[Saved entries]

-- pv_equiv track=rewrite | github.com/ryunada/Coding_Test_Practice | Beom/Programmers/Lv.0/코드 처리하기.py | solution
-- ===== SOURCE A (Python) =====
-- def solution(code):
--     answer = ''
--     mode = 0
--     for i in range(len(code)):
--         if mode == 0:
--             if code[i] == "1":
--                 mode = 1
--             elif i % 2 == 0:
--                 answer += code[i]
--         elif mode == 1:
--             if code[i] == "1":
--                 mode = 0
--             elif i % 2 == 1:
--                 answer += code[i]
--     if len(answer) == 0:
--         return "EMPTY"
--     else:
--         return answer
-- ===== SOURCE B (Python) =====
-- def solution(code):
--     n = len(code)
--     # pass 1: prefix_ones[i] = number of '1' characters in code[:i]
--     prefix_ones = [0] * (n + 1)
--     for i in range(n):
--         prefix_ones[i + 1] = prefix_ones[i] + (1 if code[i] == '1' else 0)
--     # pass 2: the mode at position i is exactly prefix_ones[i] % 2
--     kept = [code[i] for i in range(n)
--             if code[i] != '1' and i % 2 == prefix_ones[i] % 2]
--     return ''.join(kept) if kept else 'EMPTY'
-- ===== Notes on version B (the rewrite author's own statement) =====
-- stated objective: alternative
-- what changed: Replaces the in-loop mode-toggling state machine with two separate passes: one building a prefix table of ones-counts, then a selection comprehension keeping non-one characters whose position parity equals the parity of ones strictly before them.
import Mathlib
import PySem

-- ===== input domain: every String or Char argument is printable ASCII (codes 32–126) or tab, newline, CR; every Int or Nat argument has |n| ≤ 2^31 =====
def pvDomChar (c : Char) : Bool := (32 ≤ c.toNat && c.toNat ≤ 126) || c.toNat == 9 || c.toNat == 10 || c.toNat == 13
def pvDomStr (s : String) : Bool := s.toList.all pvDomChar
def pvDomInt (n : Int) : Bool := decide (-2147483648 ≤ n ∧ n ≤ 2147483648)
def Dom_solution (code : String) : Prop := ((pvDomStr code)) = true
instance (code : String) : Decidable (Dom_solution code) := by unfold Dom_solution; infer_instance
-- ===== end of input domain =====

-- B replaces A's in-loop mode toggle by a precomputed prefix-parity table plus a
-- separate selection pass (objective: alternative decomposition, same cost).

-- ===== PORT A =====
-- body of A's for-loop: one step of the mode state machine on (answer, mode)
def stepA (st : List Char × Int) (p : Int × Char) : List Char × Int :=
  if st.2 = 0 then
    if p.2 = '1' then (st.1, 1)
    else if p.1 % 2 = 0 then (st.1 ++ [p.2], st.2)
    else (st.1, st.2)
  else if st.2 = 1 then
    if p.2 = '1' then (st.1, 0)
    else if p.1 % 2 = 1 then (st.1 ++ [p.2], st.2)
    else (st.1, st.2)
  else (st.1, st.2)

def solution (code : String) : String :=
  let r := (PySem.List.enumerate code.toList 0).foldl stepA ([], 0)
  if r.1.length = 0 then "EMPTY" else String.mk r.1

-- ===== PORT B =====
-- pass 1 of Source B: the table [ones in code[:0], ones in code[:1], …, ones in code[:n]]
def prefixOnesTable (acc : Int) : List Char → List Int
  | [] => [acc]
  | c :: cs => acc :: prefixOnesTable (acc + if c = '1' then 1 else 0) cs

-- pass 2 of Source B: keep code[i] when code[i] ≠ '1' and i % 2 == prefix_ones[i] % 2
def solution_alt (code : String) : String :=
  let cs := code.toList
  let pre := prefixOnesTable 0 cs
  let kept := ((PySem.List.enumerate cs 0).filter
      (fun p => (p.2 != '1') && (p.1 % 2 == (pre.getD p.1.toNat 0) % 2))).map (·.2)
  if kept = [] then "EMPTY" else String.mk kept

-- ===== PRECONDITION & SPEC =====
def Spec_solution (code : String) (out : String) : Prop := out = solution_alt code
instance (code : String) (out : String) : Decidable (Spec_solution code out) := by unfold Spec_solution; infer_instance

-- ===== CLAIM (what is proved, stated in full; the proofs are below) =====
def Claim_equal_solution : Prop := ∀ (code : String), Dom_solution code → Spec_solution code (solution code)

-- ===== LEMMAS AND PROOFS =====

-- canonical "selected characters" function both ports are reduced to
def selAux (i m : Int) : List Char → List Char
  | [] => []
  | ch :: rest =>
    if ch = '1' then selAux (i + 1) (1 - m) rest
    else if i % 2 = m then ch :: selAux (i + 1) m rest
    else selAux (i + 1) m rest

theorem loopA (cs : List Char) : ∀ (s m : Int) (ans : List Char), m = 0 ∨ m = 1 →
    ((PySem.List.enumerate cs s).foldl stepA (ans, m)).1 = ans ++ selAux s m cs := by
  induction cs with
  | nil => intro s m ans _; simp [PySem.List.enumerate_nil, selAux]
  | cons ch rest ih =>
    intro s m ans hm
    rw [PySem.List.enumerate_cons, List.foldl_cons]
    rcases hm with hm | hm <;> subst hm
    · by_cases h1 : ch = '1'
      · have hstep : stepA (ans, 0) (s, ch) = (ans, 1) := by simp [stepA, h1]
        rw [hstep, ih (s+1) 1 ans (Or.inr rfl)]
        simp [selAux, h1]
      · by_cases hp : s % 2 = 0
        · have hstep : stepA (ans, 0) (s, ch) = (ans ++ [ch], 0) := by simp [stepA, h1, hp]
          rw [hstep, ih (s+1) 0 (ans ++ [ch]) (Or.inl rfl)]
          simp [selAux, h1, hp]
        · have hstep : stepA (ans, 0) (s, ch) = (ans, 0) := by simp [stepA, h1, hp]
          rw [hstep, ih (s+1) 0 ans (Or.inl rfl)]
          simp [selAux, h1, hp]
    · by_cases h1 : ch = '1'
      · have hstep : stepA (ans, 1) (s, ch) = (ans, 0) := by simp [stepA, h1]
        rw [hstep, ih (s+1) 0 ans (Or.inl rfl)]
        norm_num [selAux, h1]
      · by_cases hp : s % 2 = 1
        · have hstep : stepA (ans, 1) (s, ch) = (ans ++ [ch], 1) := by simp [stepA, h1, hp]
          rw [hstep, ih (s+1) 1 (ans ++ [ch]) (Or.inr rfl)]
          simp [selAux, h1, hp]
        · have hstep : stepA (ans, 1) (s, ch) = (ans, 1) := by simp [stepA, h1, hp]
          rw [hstep, ih (s+1) 1 ans (Or.inr rfl)]
          simp [selAux, h1, hp]

theorem selB (cs : List Char) : ∀ (s c : Int), 0 ≤ s → 0 ≤ c →
    ((PySem.List.enumerate cs s).filter
      (fun p => (p.2 != '1') && (p.1 % 2 == ((prefixOnesTable c cs).getD (p.1 - s).toNat 0) % 2))).map (·.2)
    = selAux s (c % 2) cs := by
  induction cs with
  | nil => intro s c _ _; simp [PySem.List.enumerate_nil, selAux]
  | cons ch rest ih =>
    intro s c hs hc
    rw [PySem.List.enumerate_cons, List.filter_cons]
    by_cases hch : ch = '1'
    · subst hch
      have hshift :
          ((PySem.List.enumerate rest (s+1)).filter
            (fun p => (p.2 != '1') && (p.1 % 2 == ((prefixOnesTable c ('1' :: rest)).getD (p.1 - s).toNat 0) % 2)))
          = ((PySem.List.enumerate rest (s+1)).filter
            (fun p => (p.2 != '1') && (p.1 % 2 == ((prefixOnesTable (c + 1) rest).getD (p.1 - (s+1)).toNat 0) % 2))) := by
        apply List.filter_congr
        intro p hp
        rcases (PySem.List.mem_enumerate_iff _ _ _).1 hp with ⟨k, hk, rfl⟩
        have h1 : ((s + 1 + (k : Int)) - s).toNat = k + 1 := by omega
        have h2 : ((s + 1 + (k : Int)) - (s + 1)).toNat = k := by omega
        simp [prefixOnesTable, h1, h2]
      simp only [bne_self_eq_false, Bool.false_and, Bool.false_eq_true, if_false]
      rw [hshift, ih (s+1) (c+1) (by omega) (by omega)]
      have hmode : (c + 1) % 2 = 1 - c % 2 := by omega
      simp [selAux, hmode]
    · have hshift :
          ((PySem.List.enumerate rest (s+1)).filter
            (fun p => (p.2 != '1') && (p.1 % 2 == ((prefixOnesTable c (ch :: rest)).getD (p.1 - s).toNat 0) % 2)))
          = ((PySem.List.enumerate rest (s+1)).filter
            (fun p => (p.2 != '1') && (p.1 % 2 == ((prefixOnesTable c rest).getD (p.1 - (s+1)).toNat 0) % 2))) := by
        apply List.filter_congr
        intro p hp
        rcases (PySem.List.mem_enumerate_iff _ _ _).1 hp with ⟨k, hk, rfl⟩
        have h1 : ((s + 1 + (k : Int)) - s).toNat = k + 1 := by omega
        have h2 : ((s + 1 + (k : Int)) - (s + 1)).toNat = k := by omega
        simp [prefixOnesTable, hch, h1, h2]
      have hd : ((s : Int) - s).toNat = 0 := by omega
      have hhead : ((ch != '1') && ((s : Int) % 2 == ((prefixOnesTable c (ch :: rest)).getD ((s : Int) - s).toNat 0) % 2))
          = (s % 2 == c % 2) := by
        simp [prefixOnesTable, hd, hch]
      rw [hhead, hshift]
      by_cases hp : s % 2 = c % 2
      · rw [if_pos (by simpa using hp), List.map_cons, ih (s+1) c (by omega) hc]
        simp [selAux, hch, hp]
      · rw [if_neg (by simpa using hp), ih (s+1) c (by omega) hc]
        simp [selAux, hch, hp]

theorem ports_agree (code : String) : solution code = solution_alt code := by
  simp only [solution, solution_alt]
  rw [loopA code.toList 0 0 [] (Or.inl rfl)]
  have hfilter :
      ((PySem.List.enumerate code.toList 0).filter
        (fun p => (p.2 != '1') && (p.1 % 2 == ((prefixOnesTable 0 code.toList).getD p.1.toNat 0) % 2)))
      = ((PySem.List.enumerate code.toList 0).filter
        (fun p => (p.2 != '1') && (p.1 % 2 == ((prefixOnesTable 0 code.toList).getD (p.1 - 0).toNat 0) % 2))) := by
    apply List.filter_congr; intro p _; norm_num
  rw [hfilter, selB code.toList 0 0 (le_refl 0) (le_refl 0)]
  simp [List.length_eq_zero_iff]

-- ===== VERDICT (by name: the statement is the Claim_ definition above) =====
theorem solution_spec : Claim_equal_solution := by
  intro code _
  unfold Spec_solution
  exact ports_agree code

Problem statement: Leave out every line above except those from the line with "def stepA (st" up to and including the line with "else if p.1 % 2 = 1", and copy those exactly.

Written response:
def stepA (st : List Char × Int) (p : Int × Char) : List Char × Int :=
  if st.2 = 0 then
    if p.2 = '1' then (st.1, 1)
    else if p.1 % 2 = 0 then (st.1 ++ [p.2], st.2)
    else (st.1, st.2)
  else if st.2 = 1 then
    if p.2 = '1' then (st.1, 0)
    else if p.1 % 2 = 1 then (st.1 ++ [p.2], st.2)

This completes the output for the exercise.